Every line in the data below from the one containing "-- ===== PORT B" down to the one containing "unfold Pre_getMaxEmotion; infer_instance", both included, must be retyped exactly; no other line is to appear.

_Data supplied_.
╭──

-- pv_equiv track=rewrite | github.com/helisoya/Internship-Project-AI | processing.py | getMaxEmotion
-- ===== SOURCE A (Python) =====
-- def getMaxEmotion(tab,emotions):
--
--     maxVal = tab[0]
--     maxIndex = 0
--     for i in range(1,len(tab)):
--         if tab[i] > maxVal:
--             maxVal = tab[i]
--             maxIndex = i
--
--     return emotions[maxIndex]
-- ===== SOURCE B (Python) =====
-- def getMaxEmotion(tab, emotions):
--     order = sorted(range(len(tab)), key=lambda i: tab[i], reverse=True)
--     return emotions[order[0]]
-- ===== Notes on version B (the rewrite author's own statement) =====
-- stated objective: alternative
-- what changed: Replaces the manual running-max scan with a stable descending sort of the index range by value, whose first element is the first argmax index (stability of reverse sort preserves A's strict '>' tie-breaking).
import Mathlib
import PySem

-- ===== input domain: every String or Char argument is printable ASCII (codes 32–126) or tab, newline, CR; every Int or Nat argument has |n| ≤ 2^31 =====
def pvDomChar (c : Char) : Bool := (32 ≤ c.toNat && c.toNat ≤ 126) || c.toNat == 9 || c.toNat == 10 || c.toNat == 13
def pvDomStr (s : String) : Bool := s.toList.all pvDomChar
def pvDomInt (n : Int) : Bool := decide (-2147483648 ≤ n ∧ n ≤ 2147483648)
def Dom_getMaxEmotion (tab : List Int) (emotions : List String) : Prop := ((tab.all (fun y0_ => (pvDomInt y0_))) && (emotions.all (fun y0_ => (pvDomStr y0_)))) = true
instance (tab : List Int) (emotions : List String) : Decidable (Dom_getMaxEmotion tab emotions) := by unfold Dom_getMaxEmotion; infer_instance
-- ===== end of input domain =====

-- B replaces A's running-max scan by a stable descending sort of the index range (alternative structure, not faster).

-- ===== PORT A =====
def getMaxEmotion (tab : List Int) (emotions : List String) : String :=
  let maxVal := PySem.List.pyGetD tab 0 0
  let s := (PySem.List.pyRange 1 tab.length).foldl
    (fun (s : Int × Int) i =>
      if PySem.List.pyGetD tab i 0 > s.1 then (PySem.List.pyGetD tab i 0, i) else s)
    (maxVal, 0)
  PySem.List.pyGetD emotions s.2 ""

-- ===== PORT B =====
def getMaxEmotion_alt (tab : List Int) (emotions : List String) : String :=
  let order := PySem.List.sorted (PySem.List.pyRange 0 tab.length)
    (fun i => PySem.List.pyGetD tab i 0) true
  PySem.List.pyGetD emotions (PySem.List.pyGetD order 0 0) ""

-- ===== PRECONDITION & SPEC =====
-- Pre_ = exactly where Python A returns: tab nonempty (tab[0] else IndexError) and the first
-- argmax index of tab is a valid index into emotions (else IndexError on emotions[maxIndex]).
def Pre_getMaxEmotion (tab : List Int) (emotions : List String) : Prop :=
  tab ≠ [] ∧ ∃ i : Nat, i < tab.length ∧ i < emotions.length ∧
    (∀ j : Nat, j < tab.length → tab.getD j 0 ≤ tab.getD i 0) ∧
    (∀ j : Nat, j < i → tab.getD j 0 < tab.getD i 0)
instance (tab : List Int) (emotions : List String) : Decidable (Pre_getMaxEmotion tab emotions) := by unfold Pre_getMaxEmotion; infer_instance
def pvWitness_getMaxEmotion : List Int × List String := ([1, 3, 2], ["sad", "happy", "angry"])

def Spec_getMaxEmotion (tab : List Int) (emotions : List String) (out : String) : Prop := out = getMaxEmotion_alt tab emotions
instance (tab : List Int) (emotions : List String) (out : String) : Decidable (Spec_getMaxEmotion tab emotions out) := by unfold Spec_getMaxEmotion; infer_instance

-- ===== CLAIM (what is proved, stated in full; the proofs are below) =====
def Claim_equal_getMaxEmotion : Prop := ∀ (tab : List Int) (emotions : List String), Dom_getMaxEmotion tab emotions → Pre_getMaxEmotion tab emotions → Spec_getMaxEmotion tab emotions (getMaxEmotion tab emotions)

-- ===== LEMMAS AND PROOFS =====

-- The head of repeated reverse-insertions into a nonempty accumulator is the running strict-max
-- (A's loop on indices): insertBy puts x before the first element of strictly smaller key.
theorem pv_head_foldl_insertBy {key : Int → Int} :
    ∀ (l : List Int) (h : Int) (t : List Int),
      ∃ t', l.foldl (fun acc x => PySem.List.insertBy (fun a b => decide (key b < key a)) x acc) (h :: t)
        = (l.foldl (fun m x => if key m < key x then x else m) h) :: t' := by
  intro l
  induction l with
  | nil => intro h t; exact ⟨t, rfl⟩
  | cons x l ih =>
    intro h t
    simp only [List.foldl_cons, PySem.List.insertBy]
    by_cases hc : key h < key x
    · simpa [hc] using ih x (h :: t)
    · simpa [hc] using ih h (PySem.List.insertBy (fun a b => decide (key b < key a)) x t)

-- A's pair-valued fold is the index fold paired with its key (the invariant s.1 = key s.2).
theorem pv_pairfold {key : Int → Int} :
    ∀ (l : List Int) (m : Int),
      l.foldl (fun (s : Int × Int) i => if key i > s.1 then (key i, i) else s) (key m, m)
        = (key (l.foldl (fun m x => if key m < key x then x else m) m),
           l.foldl (fun m x => if key m < key x then x else m) m) := by
  intro l
  induction l with
  | nil => intro m; rfl
  | cons x l ih =>
    intro m
    simp only [List.foldl_cons, gt_iff_lt]
    by_cases hc : key m < key x
    · simpa [hc] using ih x
    · simpa [hc] using ih m

theorem getMaxEmotion_spec : Claim_equal_getMaxEmotion := by
  intro tab emotions _ hpre
  unfold Spec_getMaxEmotion getMaxEmotion getMaxEmotion_alt
  obtain ⟨hne, -⟩ := hpre
  have hn : (0 : Int) < (tab.length : Int) := by
    have := List.length_pos_iff.mpr hne
    exact_mod_cast this
  set key : Int → Int := fun i => PySem.List.pyGetD tab i 0 with hkey
  have hrange : PySem.List.pyRange 0 (tab.length) = 0 :: PySem.List.pyRange 1 (tab.length) :=
    PySem.List.pyRange_one_cons hn
  -- B's head
  obtain ⟨t', ht'⟩ := pv_head_foldl_insertBy (key := key) (PySem.List.pyRange 1 (tab.length)) 0 []
  have hsorted : PySem.List.sorted (PySem.List.pyRange 0 (tab.length)) key true
      = ((PySem.List.pyRange 1 (tab.length)).foldl (fun m x => if key m < key x then x else m) 0) :: t' := by
    rw [PySem.List.sorted_rev_eq_foldl_insertBy, hrange, List.foldl_cons]
    exact ht'
  have hA := pv_pairfold (key := key) (PySem.List.pyRange 1 (tab.length)) 0
  simp only [hkey] at hA hsorted
  show PySem.List.pyGetD emotions
      ((List.foldl (fun (s : Int × Int) i => if PySem.List.pyGetD tab i 0 > s.1 then (PySem.List.pyGetD tab i 0, i) else s)
        (PySem.List.pyGetD tab 0 0, 0) (PySem.List.pyRange 1 (tab.length))).2) ""
    = PySem.List.pyGetD emotions
      (PySem.List.pyGetD (PySem.List.sorted (PySem.List.pyRange 0 (tab.length)) (fun i => PySem.List.pyGetD tab i 0) true) 0 0) ""
  rw [hA, hsorted]
  rw [show ((0 : Int) = ((0 : Nat) : Int)) from rfl, PySem.List.pyGetD_natCast]
  rfl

╰──

_Solution for this task_.
-- ===== PORT B =====
def getMaxEmotion_alt (tab : List Int) (emotions : List String) : String :=
  let order := PySem.List.sorted (PySem.List.pyRange 0 tab.length)
    (fun i => PySem.List.pyGetD tab i 0) true
  PySem.List.pyGetD emotions (PySem.List.pyGetD order 0 0) ""

-- ===== PRECONDITION & SPEC =====
-- Pre_ = exactly where Python A returns: tab nonempty (tab[0] else IndexError) and the first
-- argmax index of tab is a valid index into emotions (else IndexError on emotions[maxIndex]).
def Pre_getMaxEmotion (tab : List Int) (emotions : List String) : Prop :=
  tab ≠ [] ∧ ∃ i : Nat, i < tab.length ∧ i < emotions.length ∧
    (∀ j : Nat, j < tab.length → tab.getD j 0 ≤ tab.getD i 0) ∧
    (∀ j : Nat, j < i → tab.getD j 0 < tab.getD i 0)
instance (tab : List Int) (emotions : List String) : Decidable (Pre_getMaxEmotion tab emotions) := by unfold Pre_getMaxEmotion; infer_instance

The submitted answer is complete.